• **HOW TO COMPLETE THIS TASK**: Give again, word for word, every line in the entries below from the line with "cases hf : (r.find?" up to and including the line with "rw [pvGameFold_keys]", and no other line.

[Data items]
• • •

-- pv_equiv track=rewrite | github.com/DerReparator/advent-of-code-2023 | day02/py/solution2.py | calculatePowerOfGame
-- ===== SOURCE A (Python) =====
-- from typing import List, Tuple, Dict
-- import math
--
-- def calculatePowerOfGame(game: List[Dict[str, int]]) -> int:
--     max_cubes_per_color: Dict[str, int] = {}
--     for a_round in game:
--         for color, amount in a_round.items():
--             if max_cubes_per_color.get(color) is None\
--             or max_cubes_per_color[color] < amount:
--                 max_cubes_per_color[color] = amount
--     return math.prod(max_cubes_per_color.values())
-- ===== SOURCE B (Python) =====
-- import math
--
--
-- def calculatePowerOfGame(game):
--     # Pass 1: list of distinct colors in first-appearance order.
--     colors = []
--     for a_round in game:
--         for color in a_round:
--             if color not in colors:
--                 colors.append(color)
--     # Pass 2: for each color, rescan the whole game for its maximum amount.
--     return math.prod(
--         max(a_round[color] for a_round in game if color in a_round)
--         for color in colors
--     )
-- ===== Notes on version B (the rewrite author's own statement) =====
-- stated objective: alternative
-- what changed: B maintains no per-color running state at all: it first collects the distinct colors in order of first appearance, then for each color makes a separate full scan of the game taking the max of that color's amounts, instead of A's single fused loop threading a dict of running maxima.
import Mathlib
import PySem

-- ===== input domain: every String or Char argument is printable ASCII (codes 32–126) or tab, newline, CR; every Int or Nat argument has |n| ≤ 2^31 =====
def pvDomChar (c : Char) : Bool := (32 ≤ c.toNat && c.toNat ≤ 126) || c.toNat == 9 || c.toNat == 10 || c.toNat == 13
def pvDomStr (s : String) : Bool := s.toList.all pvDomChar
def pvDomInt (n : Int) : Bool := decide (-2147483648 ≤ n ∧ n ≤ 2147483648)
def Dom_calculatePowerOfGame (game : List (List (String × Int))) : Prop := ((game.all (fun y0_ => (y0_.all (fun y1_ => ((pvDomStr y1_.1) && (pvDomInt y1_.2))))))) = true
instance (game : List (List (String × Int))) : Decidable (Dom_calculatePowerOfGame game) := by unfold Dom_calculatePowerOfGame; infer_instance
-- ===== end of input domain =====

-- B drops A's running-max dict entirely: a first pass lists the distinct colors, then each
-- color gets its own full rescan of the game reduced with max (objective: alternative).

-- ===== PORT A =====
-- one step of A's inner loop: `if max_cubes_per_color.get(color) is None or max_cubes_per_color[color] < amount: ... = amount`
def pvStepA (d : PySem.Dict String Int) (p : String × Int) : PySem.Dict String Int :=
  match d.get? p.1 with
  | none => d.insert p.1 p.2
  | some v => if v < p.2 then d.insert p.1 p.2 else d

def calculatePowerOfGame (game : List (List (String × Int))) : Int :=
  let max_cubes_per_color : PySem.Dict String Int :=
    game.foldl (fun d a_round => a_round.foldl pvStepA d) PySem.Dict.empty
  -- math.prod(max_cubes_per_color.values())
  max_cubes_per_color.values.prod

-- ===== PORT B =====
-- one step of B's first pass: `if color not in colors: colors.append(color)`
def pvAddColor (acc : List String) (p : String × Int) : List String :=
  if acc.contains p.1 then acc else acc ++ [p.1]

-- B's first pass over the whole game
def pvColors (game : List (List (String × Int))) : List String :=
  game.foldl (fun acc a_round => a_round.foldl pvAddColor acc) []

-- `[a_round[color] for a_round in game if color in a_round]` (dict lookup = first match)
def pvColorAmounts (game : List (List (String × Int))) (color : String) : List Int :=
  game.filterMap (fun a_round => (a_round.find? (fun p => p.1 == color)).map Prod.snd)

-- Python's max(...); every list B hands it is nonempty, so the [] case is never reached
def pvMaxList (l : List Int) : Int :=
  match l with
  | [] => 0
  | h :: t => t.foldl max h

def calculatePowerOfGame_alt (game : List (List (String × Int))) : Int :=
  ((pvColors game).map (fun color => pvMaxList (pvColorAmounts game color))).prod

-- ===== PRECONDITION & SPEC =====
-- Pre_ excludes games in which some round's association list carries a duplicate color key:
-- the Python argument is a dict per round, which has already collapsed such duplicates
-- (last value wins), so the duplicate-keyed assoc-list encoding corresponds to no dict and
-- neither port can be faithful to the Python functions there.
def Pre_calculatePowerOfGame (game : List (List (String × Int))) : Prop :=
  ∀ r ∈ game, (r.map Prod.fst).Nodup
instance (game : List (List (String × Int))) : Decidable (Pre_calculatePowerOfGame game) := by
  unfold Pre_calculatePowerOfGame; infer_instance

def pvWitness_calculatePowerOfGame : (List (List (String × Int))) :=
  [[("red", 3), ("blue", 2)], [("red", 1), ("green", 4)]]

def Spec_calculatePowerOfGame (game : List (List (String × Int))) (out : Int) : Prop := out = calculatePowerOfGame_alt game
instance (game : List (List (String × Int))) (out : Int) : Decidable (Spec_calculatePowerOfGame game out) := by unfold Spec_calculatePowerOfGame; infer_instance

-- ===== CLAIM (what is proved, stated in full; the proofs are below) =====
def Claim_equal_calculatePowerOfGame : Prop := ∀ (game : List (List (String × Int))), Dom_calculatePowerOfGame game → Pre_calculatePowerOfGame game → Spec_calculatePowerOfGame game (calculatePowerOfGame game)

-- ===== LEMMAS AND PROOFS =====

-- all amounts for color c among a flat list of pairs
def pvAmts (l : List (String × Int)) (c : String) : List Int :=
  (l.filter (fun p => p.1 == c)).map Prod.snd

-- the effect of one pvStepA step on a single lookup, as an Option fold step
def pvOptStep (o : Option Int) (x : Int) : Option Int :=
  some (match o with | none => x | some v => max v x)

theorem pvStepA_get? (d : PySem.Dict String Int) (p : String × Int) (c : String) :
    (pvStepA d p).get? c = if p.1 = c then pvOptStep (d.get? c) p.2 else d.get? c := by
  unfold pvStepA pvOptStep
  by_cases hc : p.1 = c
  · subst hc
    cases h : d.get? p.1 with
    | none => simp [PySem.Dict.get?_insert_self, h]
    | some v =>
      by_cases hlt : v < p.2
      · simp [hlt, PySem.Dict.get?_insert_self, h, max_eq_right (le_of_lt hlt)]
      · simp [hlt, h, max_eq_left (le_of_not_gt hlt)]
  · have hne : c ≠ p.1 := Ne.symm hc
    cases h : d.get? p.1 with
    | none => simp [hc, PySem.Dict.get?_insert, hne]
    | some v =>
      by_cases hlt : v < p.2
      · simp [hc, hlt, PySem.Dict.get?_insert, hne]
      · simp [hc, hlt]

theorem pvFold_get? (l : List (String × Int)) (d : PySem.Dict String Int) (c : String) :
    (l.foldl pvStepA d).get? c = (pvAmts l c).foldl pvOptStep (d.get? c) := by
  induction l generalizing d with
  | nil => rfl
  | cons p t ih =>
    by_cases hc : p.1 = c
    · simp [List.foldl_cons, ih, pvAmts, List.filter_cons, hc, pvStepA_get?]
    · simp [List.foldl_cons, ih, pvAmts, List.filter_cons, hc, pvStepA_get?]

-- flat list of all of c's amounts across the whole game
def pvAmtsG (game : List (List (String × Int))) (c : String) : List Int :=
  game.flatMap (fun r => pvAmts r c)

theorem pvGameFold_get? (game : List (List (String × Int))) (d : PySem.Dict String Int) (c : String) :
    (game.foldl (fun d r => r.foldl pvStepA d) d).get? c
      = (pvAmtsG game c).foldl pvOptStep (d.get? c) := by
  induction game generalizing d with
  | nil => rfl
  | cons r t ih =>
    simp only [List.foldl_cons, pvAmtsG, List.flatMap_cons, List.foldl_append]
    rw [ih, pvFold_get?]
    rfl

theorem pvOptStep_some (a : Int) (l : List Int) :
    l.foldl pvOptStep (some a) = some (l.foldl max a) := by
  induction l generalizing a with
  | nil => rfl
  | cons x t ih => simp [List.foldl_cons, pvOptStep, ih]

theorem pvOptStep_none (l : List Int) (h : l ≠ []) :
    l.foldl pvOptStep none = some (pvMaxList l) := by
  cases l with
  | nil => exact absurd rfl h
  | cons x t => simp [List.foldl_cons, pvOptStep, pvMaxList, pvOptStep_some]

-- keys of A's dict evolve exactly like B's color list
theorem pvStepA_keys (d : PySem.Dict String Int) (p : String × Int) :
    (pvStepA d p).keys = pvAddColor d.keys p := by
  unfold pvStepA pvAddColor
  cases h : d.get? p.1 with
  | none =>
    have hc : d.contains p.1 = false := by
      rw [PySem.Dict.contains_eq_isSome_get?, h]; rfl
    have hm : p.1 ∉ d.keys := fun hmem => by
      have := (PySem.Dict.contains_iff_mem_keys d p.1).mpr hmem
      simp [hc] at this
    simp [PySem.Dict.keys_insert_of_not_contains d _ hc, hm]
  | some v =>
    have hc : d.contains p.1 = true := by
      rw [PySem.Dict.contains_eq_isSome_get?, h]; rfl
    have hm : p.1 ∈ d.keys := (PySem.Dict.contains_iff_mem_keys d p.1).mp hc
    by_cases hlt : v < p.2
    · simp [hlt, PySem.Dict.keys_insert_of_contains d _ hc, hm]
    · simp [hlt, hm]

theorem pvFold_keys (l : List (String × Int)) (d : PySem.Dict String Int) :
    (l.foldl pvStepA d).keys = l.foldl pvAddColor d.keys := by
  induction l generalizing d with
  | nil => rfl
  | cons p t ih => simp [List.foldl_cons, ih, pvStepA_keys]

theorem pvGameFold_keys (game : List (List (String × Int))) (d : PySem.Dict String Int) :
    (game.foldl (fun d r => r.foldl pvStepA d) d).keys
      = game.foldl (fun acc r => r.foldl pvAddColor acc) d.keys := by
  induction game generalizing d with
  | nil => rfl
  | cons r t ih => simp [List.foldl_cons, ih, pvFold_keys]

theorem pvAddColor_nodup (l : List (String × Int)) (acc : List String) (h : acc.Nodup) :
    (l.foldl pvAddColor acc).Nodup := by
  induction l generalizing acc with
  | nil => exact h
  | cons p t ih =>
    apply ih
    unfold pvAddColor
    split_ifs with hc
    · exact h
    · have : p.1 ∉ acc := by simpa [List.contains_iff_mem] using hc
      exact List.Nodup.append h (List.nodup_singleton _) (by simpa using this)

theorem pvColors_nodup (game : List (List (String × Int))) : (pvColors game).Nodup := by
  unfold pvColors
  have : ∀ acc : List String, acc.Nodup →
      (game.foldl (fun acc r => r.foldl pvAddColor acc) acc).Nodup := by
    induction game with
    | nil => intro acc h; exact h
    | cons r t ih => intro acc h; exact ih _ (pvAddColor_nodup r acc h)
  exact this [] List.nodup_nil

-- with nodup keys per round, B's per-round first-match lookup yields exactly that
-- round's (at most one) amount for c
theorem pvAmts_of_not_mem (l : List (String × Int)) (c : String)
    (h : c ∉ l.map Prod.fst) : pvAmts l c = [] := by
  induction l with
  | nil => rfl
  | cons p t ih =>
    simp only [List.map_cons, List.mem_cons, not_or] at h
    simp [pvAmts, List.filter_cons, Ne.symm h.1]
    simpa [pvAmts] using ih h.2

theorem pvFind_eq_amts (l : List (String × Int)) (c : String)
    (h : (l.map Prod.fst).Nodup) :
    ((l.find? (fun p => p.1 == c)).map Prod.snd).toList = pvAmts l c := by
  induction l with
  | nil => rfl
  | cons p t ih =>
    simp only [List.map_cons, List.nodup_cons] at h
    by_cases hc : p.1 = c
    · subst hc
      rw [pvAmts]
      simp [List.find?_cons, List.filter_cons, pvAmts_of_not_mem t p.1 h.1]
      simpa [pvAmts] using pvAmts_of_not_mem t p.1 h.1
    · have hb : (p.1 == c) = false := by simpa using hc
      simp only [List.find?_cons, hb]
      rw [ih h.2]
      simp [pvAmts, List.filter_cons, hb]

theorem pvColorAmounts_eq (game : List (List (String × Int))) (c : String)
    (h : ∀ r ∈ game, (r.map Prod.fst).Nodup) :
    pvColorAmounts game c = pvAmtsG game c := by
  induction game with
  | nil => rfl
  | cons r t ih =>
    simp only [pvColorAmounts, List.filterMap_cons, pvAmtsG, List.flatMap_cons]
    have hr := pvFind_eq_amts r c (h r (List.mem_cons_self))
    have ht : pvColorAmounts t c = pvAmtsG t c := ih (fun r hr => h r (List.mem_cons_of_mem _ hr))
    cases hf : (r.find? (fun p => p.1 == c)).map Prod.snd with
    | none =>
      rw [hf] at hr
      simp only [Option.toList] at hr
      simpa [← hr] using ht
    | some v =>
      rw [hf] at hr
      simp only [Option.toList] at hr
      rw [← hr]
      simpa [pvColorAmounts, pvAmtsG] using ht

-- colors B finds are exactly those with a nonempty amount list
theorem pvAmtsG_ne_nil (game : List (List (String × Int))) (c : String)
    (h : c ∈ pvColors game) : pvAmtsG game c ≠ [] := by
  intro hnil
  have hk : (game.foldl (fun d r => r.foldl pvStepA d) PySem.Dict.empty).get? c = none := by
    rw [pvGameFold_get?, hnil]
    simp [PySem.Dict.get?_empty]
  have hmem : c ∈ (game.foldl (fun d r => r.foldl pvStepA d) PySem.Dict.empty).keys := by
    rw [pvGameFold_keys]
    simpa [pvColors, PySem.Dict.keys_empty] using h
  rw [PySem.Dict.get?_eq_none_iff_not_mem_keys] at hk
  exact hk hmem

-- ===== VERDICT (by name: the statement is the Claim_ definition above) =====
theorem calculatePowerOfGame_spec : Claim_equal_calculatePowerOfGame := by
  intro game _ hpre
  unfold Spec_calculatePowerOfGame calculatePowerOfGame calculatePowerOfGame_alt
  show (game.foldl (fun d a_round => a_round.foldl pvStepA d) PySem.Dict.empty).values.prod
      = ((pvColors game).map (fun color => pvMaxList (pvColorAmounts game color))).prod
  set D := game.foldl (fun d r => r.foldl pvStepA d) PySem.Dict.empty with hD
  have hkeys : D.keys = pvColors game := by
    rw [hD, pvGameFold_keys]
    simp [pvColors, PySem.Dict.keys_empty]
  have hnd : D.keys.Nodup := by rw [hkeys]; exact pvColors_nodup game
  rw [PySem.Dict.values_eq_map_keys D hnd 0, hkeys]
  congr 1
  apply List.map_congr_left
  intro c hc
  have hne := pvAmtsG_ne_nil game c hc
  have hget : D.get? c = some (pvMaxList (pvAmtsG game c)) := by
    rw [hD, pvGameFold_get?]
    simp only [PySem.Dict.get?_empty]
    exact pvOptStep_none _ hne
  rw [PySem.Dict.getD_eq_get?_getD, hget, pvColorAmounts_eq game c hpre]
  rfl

• • •

• **RESPONSE**:
    cases hf : (r.find? (fun p => p.1 == c)).map Prod.snd with
    | none =>
      rw [hf] at hr
      simp only [Option.toList] at hr
      simpa [← hr] using ht
    | some v =>
      rw [hf] at hr
      simp only [Option.toList] at hr
      rw [← hr]
      simpa [pvColorAmounts, pvAmtsG] using ht

-- colors B finds are exactly those with a nonempty amount list
theorem pvAmtsG_ne_nil (game : List (List (String × Int))) (c : String)
    (h : c ∈ pvColors game) : pvAmtsG game c ≠ [] := by
  intro hnil
  have hk : (game.foldl (fun d r => r.foldl pvStepA d) PySem.Dict.empty).get? c = none := by
    rw [pvGameFold_get?, hnil]
    simp [PySem.Dict.get?_empty]
  have hmem : c ∈ (game.foldl (fun d r => r.foldl pvStepA d) PySem.Dict.empty).keys := by
    rw [pvGameFold_keys]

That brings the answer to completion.